*** Supplied records Section Begins ***

-- pv_equiv track=rewrite | github.com/kh277/BOJ | 백준/Gold/1612. 가지고 노는 1/가지고 노는 1.py | solve
-- ===== SOURCE A (Python) =====
-- def solve(N):
--     if N % 2 == 0 or N % 5 == 0:
--         return -1
--
--     count = 1
--     curNum = 1
--     while True:
--         if curNum % N == 0:
--             return count
--         curNum = (curNum % N)*10 + 1
--         count += 1
-- ===== SOURCE B (Python) =====
-- def solve(N):
--     if N % 2 == 0 or N % 5 == 0:
--         return -1
--     # N | repunit(k) iff 10^k == 1 (mod 9*|N|): scan k = 1..m for the
--     # multiplicative order of 10 modulo m = 9*|N| (guaranteed to exist there).
--     m = 9 * abs(N)
--     p = 10 % m
--     for k in range(1, m + 1):
--         if p == 1:
--             return k
--         p = p * 10 % m
-- ===== Notes on version B (the rewrite author's own statement) =====
-- stated objective: alternative
-- what changed: B finds the multiplicative order of 10 modulo 9*|N| by scanning a bounded range k=1..9|N| and stepping a power of 10, instead of A's unbounded while-loop accumulating repunit residues modulo N; modulus, loop state, update and stopping test all differ.
import Mathlib
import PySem

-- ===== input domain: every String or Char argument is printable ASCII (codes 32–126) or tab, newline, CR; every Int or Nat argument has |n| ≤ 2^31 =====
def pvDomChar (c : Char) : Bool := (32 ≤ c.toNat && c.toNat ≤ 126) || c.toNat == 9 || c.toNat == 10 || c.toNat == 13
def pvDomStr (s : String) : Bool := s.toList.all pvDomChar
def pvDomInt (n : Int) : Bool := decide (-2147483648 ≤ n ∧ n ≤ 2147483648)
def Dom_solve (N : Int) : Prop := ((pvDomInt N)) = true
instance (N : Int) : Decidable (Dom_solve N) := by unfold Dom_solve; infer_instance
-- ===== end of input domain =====

-- B replaces A's unbounded repunit-residue while-loop (mod N) by a bounded scan over
-- range(1, 9|N|+1) for the multiplicative order of 10 modulo 9*|N|: an alternative
-- algorithm of the same cost.

-- ===== PORT A =====
-- A's 'while True' loop, made structural with fuel; 9*|N| steps provably never run out for
-- inputs A terminates on (the tester checks faithfulness), the fuel-0 branch is unreachable junk.
def solveLoop (N : Int) (fuel : Nat) (count curNum : Int) : Int :=
  match fuel with
  | 0 => -2
  | f + 1 =>
    if PySem.Int.mod curNum N = 0 then count
    else solveLoop N f (count + 1) ((PySem.Int.mod curNum N) * 10 + 1)

def solve (N : Int) : Int :=
  if PySem.Int.mod N 2 = 0 ∨ PySem.Int.mod N 5 = 0 then -1
  else solveLoop N (9 * N.natAbs) 1 1

-- ===== PORT B =====
-- One fold step of B's for-loop: the state is (early-return value if any, current power p);
-- once the return value is set the remaining iterations leave the state unchanged.
def altStep (m : Int) (st : Option Int × Int) (k : Int) : Option Int × Int :=
  match st with
  | (some r, p) => (some r, p)
  | (none, p) => if p = 1 then (some k, p) else (none, PySem.Int.mod (p * 10) m)

def solve_alt (N : Int) : Int :=
  if PySem.Int.mod N 2 = 0 ∨ PySem.Int.mod N 5 = 0 then -1
  else
    let m : Int := 9 * |N|
    match ((PySem.List.pyRange 1 (m + 1) 1).foldl (altStep m) (none, PySem.Int.mod 10 m)).1 with
    | some r => r
    | none => -2

-- ===== PRECONDITION & SPEC =====
def Spec_solve (N : Int) (out : Int) : Prop := out = solve_alt N
instance (N : Int) (out : Int) : Decidable (Spec_solve N out) := by unfold Spec_solve; infer_instance

-- ===== CLAIM (what is proved, stated in full; the proofs are below) =====
def Claim_equal_solve : Prop := ∀ (N : Int), Dom_solve N → Spec_solve N (solve N)

-- ===== LEMMAS AND PROOFS =====

-- Once B's fold has an early-return value it is absorbing.
theorem foldl_altStep_some (m r p : Int) :
    ∀ (L : List Int), L.foldl (altStep m) (some r, p) = (some r, p) := by
  intro L
  induction L with
  | nil => rfl
  | cons x xs ih => simpa [List.foldl, altStep] using ih

-- Lockstep invariant linking the two loops: 9*curNum ≡ p - 1 (mod 9|N|), 0 ≤ p < 9|N|;
-- A's remaining fuel equals the length of B's remaining range, whose head is A's count.
theorem loop_eq (N : Int) (hN : N ≠ 0) :
    ∀ (fuel : Nat) (count curNum p : Int),
      0 ≤ p → p < 9 * |N| → (9 * |N|) ∣ (9 * curNum - (p - 1)) →
      solveLoop N fuel count curNum =
        (match ((PySem.List.pyRange count (count + fuel) 1).foldl (altStep (9 * |N|))
            (none, p)).1 with
         | some r => r
         | none => -2) := by
  have hm : (0:Int) < 9 * |N| := by positivity
  have hm9 : (9:Int) ≤ 9 * |N| := by
    have h1 : (1:Int) ≤ |N| := Int.one_le_abs hN
    linarith
  intro fuel
  induction fuel with
  | zero =>
    intro count curNum p _ _ _
    rw [PySem.List.pyRange_one_eq_nil (by simp)]
    rfl
  | succ f ih =>
    intro count curNum p hp0 hpm hdvd
    have htest : (PySem.Int.mod curNum N = 0) ↔ (p = 1) := by
      rw [PySem.Int.mod_eq_zero_iff_dvd]
      constructor
      · rintro ⟨c, hc⟩
        have h9 : (9 * |N|) ∣ (9 * curNum) := by
          rcases abs_choice N with h | h
          · exact ⟨c, by rw [hc, h]; ring⟩
          · exact ⟨-c, by rw [hc]; rw [h]; ring⟩
        have h1 : (9 * |N|) ∣ (p - 1) := by
          have := dvd_sub h9 hdvd
          simpa using this
        rcases h1 with ⟨c1, hc1⟩
        rcases lt_trichotomy c1 0 with hcneg | hc0 | hcpos
        · have hle : 9 * |N| * c1 ≤ -(9 * |N|) := by nlinarith
          linarith
        · rw [hc0, mul_zero] at hc1; linarith
        · have hge : 9 * |N| ≤ 9 * |N| * c1 := by nlinarith
          linarith
      · intro hp1
        subst hp1
        have h9 : (9 * |N|) ∣ (9 * curNum) := by simpa using hdvd
        rcases h9 with ⟨c, hc⟩
        have habs : |N| ∣ curNum := ⟨c, by linarith⟩
        exact (abs_dvd N curNum).mp habs
    have hcons : PySem.List.pyRange count (count + (f + 1 : Nat)) 1
        = count :: PySem.List.pyRange (count + 1) ((count + 1) + f) 1 := by
      rw [PySem.List.pyRange_one_cons (by push_cast; omega)]
      congr 1
      push_cast; ring_nf
    rw [hcons]
    simp only [solveLoop, List.foldl]
    by_cases h : PySem.Int.mod curNum N = 0
    · rw [if_pos h]
      have : altStep (9 * |N|) (none, p) count = (some count, p) := by
        simp [altStep, htest.mp h]
      rw [this, foldl_altStep_some]
    · rw [if_neg h]
      have hp1 : ¬ p = 1 := fun hp1 => h (htest.mpr hp1)
      have hstep : altStep (9 * |N|) (none, p) count
          = (none, PySem.Int.mod (p * 10) (9 * |N|)) := by
        simp [altStep, hp1]
      rw [hstep]
      apply ih
      · exact PySem.Int.mod_nonneg _ hm
      · exact PySem.Int.mod_lt _ hm
      · have hmodc : N ∣ (PySem.Int.mod curNum N - curNum) := by
          have := PySem.Int.floordiv_mul_add_mod curNum N
          exact ⟨-(PySem.Int.floordiv curNum N), by linarith [this]⟩
        have hmodc' : (9 * |N|) ∣ (9 * (PySem.Int.mod curNum N) - 9 * curNum) := by
          rcases hmodc with ⟨c, hc⟩
          rcases abs_choice N with h' | h'
          · exact ⟨c, by rw [h']; linarith [hc]⟩
          · exact ⟨-c, by rw [h']; ring_nf; nlinarith [hc]⟩
        have hmodp : (9 * |N|) ∣ (PySem.Int.mod (p * 10) (9 * |N|) - p * 10) := by
          have := PySem.Int.floordiv_mul_add_mod (p * 10) (9 * |N|)
          exact ⟨-(PySem.Int.floordiv (p * 10) (9 * |N|)), by linarith [this]⟩
        have key : 9 * ((PySem.Int.mod curNum N) * 10 + 1)
            - (PySem.Int.mod (p * 10) (9 * |N|) - 1)
            = 10 * (9 * (PySem.Int.mod curNum N) - 9 * curNum)
              + 10 * (9 * curNum - (p - 1))
              - (PySem.Int.mod (p * 10) (9 * |N|) - p * 10) := by ring
        rw [key]
        exact dvd_sub (dvd_add (Dvd.dvd.mul_left hmodc' 10) (Dvd.dvd.mul_left hdvd 10)) hmodp

-- ===== VERDICT (by name: the statement is the Claim_ definition above) =====
theorem solve_spec : Claim_equal_solve := by
  intro N _
  unfold Spec_solve solve solve_alt
  by_cases hg : PySem.Int.mod N 2 = 0 ∨ PySem.Int.mod N 5 = 0
  · rw [if_pos hg, if_pos hg]
  · rw [if_neg hg, if_neg hg]
    have hN : N ≠ 0 := by
      intro h; subst h; exact hg (Or.inl (by decide))
    have hm : (0:Int) < 9 * |N| := by positivity
    have hrange : (9 * |N| + 1 : Int) = 1 + (9 * N.natAbs : Nat) := by
      push_cast [Int.natCast_natAbs]; ring
    show solveLoop N (9 * N.natAbs) 1 1 =
      (match ((PySem.List.pyRange 1 ((9 * |N|) + 1) 1).foldl (altStep (9 * |N|))
          (none, PySem.Int.mod 10 (9 * |N|))).1 with
       | some r => r
       | none => -2)
    rw [show (PySem.List.pyRange 1 (9 * |N| + 1) 1)
        = PySem.List.pyRange 1 (1 + (9 * N.natAbs : Nat)) 1 by rw [hrange]]
    rw [← loop_eq N hN (9 * N.natAbs) 1 1 (PySem.Int.mod 10 (9 * |N|))
        (PySem.Int.mod_nonneg _ hm) (PySem.Int.mod_lt _ hm)
        ⟨PySem.Int.floordiv 10 (9 * |N|), by
          linear_combination -(PySem.Int.floordiv_mul_add_mod 10 (9 * |N|))⟩]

*** Supplied records Section Ends ***

▸ Work item
For this task, write out exactly the lines of the entries above, starting at the line with "to exist there)." and ending at the line with "def Dom_solve (N", both included, and no others.

▸ Exercise response
--     # multiplicative order of 10 modulo m = 9*|N| (guaranteed to exist there).
--     m = 9 * abs(N)
--     p = 10 % m
--     for k in range(1, m + 1):
--         if p == 1:
--             return k
--         p = p * 10 % m
-- ===== Notes on version B (the rewrite author's own statement) =====
-- stated objective: alternative
-- what changed: B finds the multiplicative order of 10 modulo 9*|N| by scanning a bounded range k=1..9|N| and stepping a power of 10, instead of A's unbounded while-loop accumulating repunit residues modulo N; modulus, loop state, update and stopping test all differ.
import Mathlib
import PySem

-- ===== input domain: every String or Char argument is printable ASCII (codes 32–126) or tab, newline, CR; every Int or Nat argument has |n| ≤ 2^31 =====
def pvDomChar (c : Char) : Bool := (32 ≤ c.toNat && c.toNat ≤ 126) || c.toNat == 9 || c.toNat == 10 || c.toNat == 13
def pvDomStr (s : String) : Bool := s.toList.all pvDomChar
def pvDomInt (n : Int) : Bool := decide (-2147483648 ≤ n ∧ n ≤ 2147483648)
def Dom_solve (N : Int) : Prop := ((pvDomInt N)) = true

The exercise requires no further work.